Main reason is the absurd amount of complexity with costs heavily
outhweighting benefits gained from the solution.

For example, simple task of adding new entity consists off: On backend:
creating migration, creating data entity (Ecto), writing structure module
(sanitization, validation, basic logic, if needed), mounting queries, writing
input mutation(s), writing output query/queries, unit testing On frontend:
creating component, creating form, writing graphql queries, writing mutation,
wrapping components/queries in components, connecting query to components,
providing action handlers for inputs, unit testing, integration testing

Now I have authors list. And even though I am full stack I haven’t yet spent
even single minute on having Proper UX Design set in place. Oh, do we need to
add author’s birthdate? Dang, let me adjust all of that.

In my opinion technical debt accumulates faster than in other solutions.
GraphQL is complex. React (done right) is complex. Apollo is complex (Elixir
is simple, yet it’s only one cog). Deciding on doing file upload in GraphQL
led me to a rabbit hole, which took at least a week to dug out from.

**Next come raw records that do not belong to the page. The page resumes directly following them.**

-- pv_equiv track=rewrite | github.com/lzyqwr/astrbot_plugin_mc_log_analysis | mc_log/domain/extraction.py | compose_lines_with_gaps
-- ===== SOURCE A (Python) =====
-- def compose_lines_with_gaps(lines: list[str], indexes: list[int]) -> str:
--     if not indexes:
--         return ""
--     result = []
--     prev = -2
--     for idx in indexes:
--         if idx < 0 or idx >= len(lines):
--             continue
--         if idx != prev + 1:
--             result.append("...[中间内容已省略]...")
--         result.append(lines[idx])
--         prev = idx
--     return "\n".join(result).strip()
-- ===== SOURCE B (Python) =====
-- GAP = "...[中间内容已省略]..."
--
--
-- def compose_lines_with_gaps(lines: list[str], indexes: list[int]) -> str:
--     if not indexes:
--         return ""
--     valid = [i for i in indexes if 0 <= i < len(lines)]
--     if not valid:
--         return ""
--     seps = ["\n" if b == a + 1 else "\n" + GAP + "\n" for a, b in zip(valid, valid[1:])]
--     out = GAP + "\n" + lines[valid[0]] + "".join(
--         s + lines[i] for s, i in zip(seps, valid[1:]))
--     return out.strip()
-- ===== Notes on version B (the rewrite author's own statement) =====
-- stated objective: alternative
-- what changed: B has no scanning state and no parts list: it filters the in-range indexes, computes one separator string per adjacent pair via zip (newline for consecutive indexes, newline+marker+newline otherwise), and concatenates the first marker, the first line and the separator+line pieces into the result, instead of A's stateful prev-tracking loop that appends marker entries into a list joined by newline.
import Mathlib
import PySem

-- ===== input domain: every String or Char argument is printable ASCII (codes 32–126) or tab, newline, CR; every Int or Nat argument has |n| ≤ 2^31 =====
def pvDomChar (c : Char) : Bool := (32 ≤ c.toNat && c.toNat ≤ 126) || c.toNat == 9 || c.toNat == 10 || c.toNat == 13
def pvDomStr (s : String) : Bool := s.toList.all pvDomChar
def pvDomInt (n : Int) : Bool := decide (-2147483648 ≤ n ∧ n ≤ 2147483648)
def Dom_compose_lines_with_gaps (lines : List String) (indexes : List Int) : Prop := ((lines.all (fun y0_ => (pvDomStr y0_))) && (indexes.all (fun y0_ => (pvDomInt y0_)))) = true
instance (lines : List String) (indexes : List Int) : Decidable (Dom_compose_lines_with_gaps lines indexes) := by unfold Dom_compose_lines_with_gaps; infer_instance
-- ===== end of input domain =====

-- B replaces A's stateful prev-tracking loop (marker entries appended to a parts list,
-- joined by newline) by a stateless pairwise formulation: one separator per adjacent pair
-- of valid indexes (zip), concatenated around the line texts (objective: alternative).

def pvGap : String := "...[中间内容已省略]..."

-- ===== PORT A =====
-- A's loop body: skip out-of-range idx, append a marker on each jump, then the line.
def pvStepA (lines : List String) (st : List String × Int) (idx : Int) : List String × Int :=
  if idx < 0 ∨ (lines.length : Int) ≤ idx then st
  else
    let r := if idx ≠ st.2 + 1 then st.1 ++ [pvGap] else st.1
    (r ++ [PySem.List.pyGetD lines idx ""], idx)

def compose_lines_with_gaps (lines : List String) (indexes : List Int) : String :=
  if indexes.isEmpty then "" else
    let st := indexes.foldl (pvStepA lines) ([], -2)
    PySem.Str.strip (PySem.Str.join "\n" st.1)

-- ===== PORT B =====
-- B: filter the valid indexes; one separator per adjacent pair via zip; concatenate.
def compose_lines_with_gaps_alt (lines : List String) (indexes : List Int) : String :=
  if indexes.isEmpty then "" else
    let valid := indexes.filter (fun i => decide (0 ≤ i) && decide (i < (lines.length : Int)))
    if valid.isEmpty then "" else
      let vt := PySem.List.slice valid (some 1) none
      let seps := (valid.zip vt).map
        (fun p => if p.2 = p.1 + 1 then "\n" else "\n" ++ pvGap ++ "\n")
      PySem.Str.strip (pvGap ++ "\n" ++
        PySem.List.pyGetD lines (PySem.List.pyGetD valid 0 0) "" ++
        PySem.Str.join "" ((seps.zip vt).map
          (fun p => p.1 ++ PySem.List.pyGetD lines p.2 "")))

-- ===== PRECONDITION & SPEC =====
def Spec_compose_lines_with_gaps (lines : List String) (indexes : List Int) (out : String) : Prop := out = compose_lines_with_gaps_alt lines indexes
instance (lines : List String) (indexes : List Int) (out : String) : Decidable (Spec_compose_lines_with_gaps lines indexes out) := by unfold Spec_compose_lines_with_gaps; infer_instance

-- ===== CLAIM (what is proved, stated in full; the proofs are below) =====
def Claim_equal_compose_lines_with_gaps : Prop := ∀ (lines : List String) (indexes : List Int), Dom_compose_lines_with_gaps lines indexes → Spec_compose_lines_with_gaps lines indexes (compose_lines_with_gaps lines indexes)

-- ===== LEMMAS AND PROOFS =====

-- What A's loop emits after filtering, on an already-valid list of indexes.
def pvEmit (lines : List String) : Int → List Int → List String
  | _, [] => []
  | prev, x :: rest =>
    (if x ≠ prev + 1 then [pvGap] else []) ++
      PySem.List.pyGetD lines x "" :: pvEmit lines x rest

theorem pvFoldA_emit (lines : List String) (l : List Int) (acc : List String) (prev : Int) :
    (l.foldl (pvStepA lines) (acc, prev)).1
    = acc ++ pvEmit lines prev
        (l.filter (fun i => decide (0 ≤ i) && decide (i < (lines.length : Int)))) := by
  induction l generalizing acc prev with
  | nil => simp [pvEmit]
  | cons x rest ih =>
    rw [List.foldl_cons, List.filter_cons]
    by_cases h : x < 0 ∨ (lines.length : Int) ≤ x
    · have hf : ¬ ((decide (0 ≤ x) && decide (x < (lines.length : Int))) = true) := by
        simp only [Bool.and_eq_true, decide_eq_true_eq, not_and]; omega
      have hstep : pvStepA lines (acc, prev) x = (acc, prev) := by simp [pvStepA, h]
      rw [if_neg hf, hstep, ih]
    · have hf : (decide (0 ≤ x) && decide (x < (lines.length : Int))) = true := by
        simp only [Bool.and_eq_true, decide_eq_true_eq]; omega
      rw [if_pos hf]
      have he : ∀ L, pvEmit lines prev (x :: L)
          = (if x ≠ prev + 1 then [pvGap] else []) ++
            PySem.List.pyGetD lines x "" :: pvEmit lines x L := fun _ => rfl
      by_cases hx : x = prev + 1
      · have hstep : pvStepA lines (acc, prev) x
            = (acc ++ [PySem.List.pyGetD lines x ""], x) := by
          simp [pvStepA, hx]; omega
        rw [hstep, ih, he, if_neg (by simp [hx])]
        simp
      · have hstep : pvStepA lines (acc, prev) x
            = (acc ++ [pvGap, PySem.List.pyGetD lines x ""], x) := by
          simp [pvStepA, h, hx]
        rw [hstep, ih, he, if_pos hx]
        simp

-- The character stream of the output after the first line, as a function of the valid tail.
def pvTailC (lines : List String) : Int → List Int → List Char
  | _, [] => []
  | a, b :: rest =>
    (if b = a + 1 then "\n".toList else ("\n" ++ pvGap ++ "\n").toList) ++
      (PySem.List.pyGetD lines b "").toList ++ pvTailC lines b rest

theorem pvJoin_empty_cons (x : String) (l : List String) :
    (PySem.Str.join "" (x :: l)).toList = x.toList ++ (PySem.Str.join "" l).toList := by
  cases l with
  | nil => simp [PySem.Str.toList_join, PySem.Chars.join_singleton, PySem.Chars.join_nil]
  | cons y r => simp [PySem.Str.toList_join, PySem.Chars.join_cons_cons]

theorem pvJoinA_eq (lines : List String) (vt : List Int) (v0 : Int) :
    (PySem.Str.join "\n" (PySem.List.pyGetD lines v0 "" :: pvEmit lines v0 vt)).toList
    = (PySem.List.pyGetD lines v0 "").toList ++ pvTailC lines v0 vt := by
  induction vt generalizing v0 with
  | nil => simp [pvEmit, pvTailC, PySem.Str.toList_join, PySem.Chars.join_singleton]
  | cons b rest ih =>
    have ih' := ih b
    by_cases hb : b = v0 + 1
    · have he : pvEmit lines v0 (b :: rest)
          = PySem.List.pyGetD lines b "" :: pvEmit lines b rest := by
        simp [pvEmit, hb]
      have key : (PySem.Str.join "\n" (PySem.List.pyGetD lines v0 ""
            :: PySem.List.pyGetD lines b "" :: pvEmit lines b rest)).toList
          = (PySem.List.pyGetD lines v0 "").toList ++ "\n".toList ++
            (PySem.Str.join "\n" (PySem.List.pyGetD lines b "" :: pvEmit lines b rest)).toList := by
        simp [PySem.Str.toList_join, PySem.Chars.join_cons_cons]
      rw [he, key, ih']
      simp [pvTailC, hb]
    · have he : pvEmit lines v0 (b :: rest)
          = pvGap :: PySem.List.pyGetD lines b "" :: pvEmit lines b rest := by
        simp [pvEmit, hb]
      have key : (PySem.Str.join "\n" (PySem.List.pyGetD lines v0 "" :: pvGap
            :: PySem.List.pyGetD lines b "" :: pvEmit lines b rest)).toList
          = (PySem.List.pyGetD lines v0 "").toList ++ "\n".toList ++ pvGap.toList ++ "\n".toList ++
            (PySem.Str.join "\n" (PySem.List.pyGetD lines b "" :: pvEmit lines b rest)).toList := by
        simp [PySem.Str.toList_join, PySem.Chars.join_cons_cons]
      rw [he, key, ih']
      simp [pvTailC, hb]

theorem pvJoinB_eq (lines : List String) (vt : List Int) (v0 : Int) :
    (PySem.Str.join ""
      (((((v0 :: vt).zip vt).map
          (fun p => if p.2 = p.1 + 1 then "\n" else "\n" ++ pvGap ++ "\n")).zip vt).map
        (fun p => p.1 ++ PySem.List.pyGetD lines p.2 ""))).toList
    = pvTailC lines v0 vt := by
  induction vt generalizing v0 with
  | nil => simp [pvTailC, PySem.Str.toList_join, PySem.Chars.join_nil]
  | cons b rest ih =>
    have ih' := ih b
    rw [show (v0 :: b :: rest).zip (b :: rest) = (v0, b) :: (b :: rest).zip rest from rfl,
        List.map_cons,
        show ((if b = v0 + 1 then "\n" else "\n" ++ pvGap ++ "\n")
              :: ((b :: rest).zip rest).map
                  (fun p => if p.2 = p.1 + 1 then "\n" else "\n" ++ pvGap ++ "\n")).zip (b :: rest)
            = ((if b = v0 + 1 then "\n" else "\n" ++ pvGap ++ "\n"), b)
              :: (((b :: rest).zip rest).map
                  (fun p => if p.2 = p.1 + 1 then "\n" else "\n" ++ pvGap ++ "\n")).zip rest from rfl,
        List.map_cons, pvJoin_empty_cons, ih']
    by_cases hb : b = v0 + 1 <;> simp [pvTailC, hb]
-- ===== VERDICT (by name: the statement is the Claim_ definition above) =====
theorem compose_lines_with_gaps_spec : Claim_equal_compose_lines_with_gaps := by
  intro lines indexes _
  unfold Spec_compose_lines_with_gaps compose_lines_with_gaps compose_lines_with_gaps_alt
  by_cases h : indexes.isEmpty
  · simp [h]
  · simp only [h, Bool.false_eq_true, if_false]
    rw [pvFoldA_emit, List.nil_append]
    cases hv : indexes.filter (fun i => decide (0 ≤ i) && decide (i < (lines.length : Int))) with
    | nil =>
      simp only [List.isEmpty_nil, if_true]
      refine String.toList_inj.mp ?_
      simp only [pvEmit, PySem.Str.toList_strip, PySem.Str.toList_join, List.map_nil,
        PySem.Chars.join_nil]
      decide
    | cons v0 vt =>
      have hm : v0 ∈ indexes.filter (fun i => decide (0 ≤ i) && decide (i < (lines.length : Int))) := by
        rw [hv]; exact List.mem_cons_self
      have hv0 : 0 ≤ v0 := by
        have := List.of_mem_filter hm
        simp only [Bool.and_eq_true, decide_eq_true_eq] at this
        exact this.1
      have he : pvEmit lines (-2) (v0 :: vt)
          = pvGap :: PySem.List.pyGetD lines v0 "" :: pvEmit lines v0 vt := by
        have h1 : ¬ (v0 = -1) := by omega
        simp [pvEmit, h1]
      have hslice : PySem.List.slice (v0 :: vt) (some 1) none = vt := by
        rw [PySem.List.slice_from_one]; rfl
      have hget : PySem.List.pyGetD (v0 :: vt) 0 0 = v0 := by
        simp [PySem.List.pyGetD, PySem.List.pyGet?, PySem.List.pyIdx?]
      simp only [List.isEmpty_cons, if_false, Bool.false_eq_true, hslice, hget, he]
      refine String.toList_inj.mp ?_
      rw [PySem.Str.toList_strip, PySem.Str.toList_strip]
      congr 1
      have key : (PySem.Str.join "\n" (pvGap :: PySem.List.pyGetD lines v0 ""
            :: pvEmit lines v0 vt)).toList
          = pvGap.toList ++ "\n".toList ++
            (PySem.Str.join "\n" (PySem.List.pyGetD lines v0 "" :: pvEmit lines v0 vt)).toList := by
        simp [PySem.Str.toList_join, PySem.Chars.join_cons_cons]
      rw [key, pvJoinA_eq]
      have hb := pvJoinB_eq lines vt v0
      simp only [String.toList_append, hb, List.append_assoc]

When trying to find the source of all development issues my thoughts go
towards GraphQL. Maybe it is too complex or we didn’t had enough experience in
it? Yet it was really nice to work with when all the backend and frontend
boilerplate was already written. It makes sense, even though requires some
heavy thought behind it. Maybe it’s Apollo, which locks in one of two specific
trains of thought, or Absinthe, which requires side-hacks in order to get some
bit more advanced features working with Apollo, like file uploads or query
batching.

From a perspective I’d say this is just too much. Every single part of this
stack adds overhead to the other parts. Maybe if I had more specialized team
members it would get easier, but being only 3 of us, with me, as a full stack,
constantly switching between all of that was a tiresome, low-productive
effort. Right now we’re disassembling app to a classic REST-app and we’re
seeing development speed increase on week-to-week basis, even though we had to
scrap most of the frontend.

I guess there would be some benefit on having the write up of all of it, since
it doesn’t even scratch the surface of the year of development issues with
this stack, but even in this very "short" form it may serve for a word of
warning that this stack is not necessarily something you want to care for.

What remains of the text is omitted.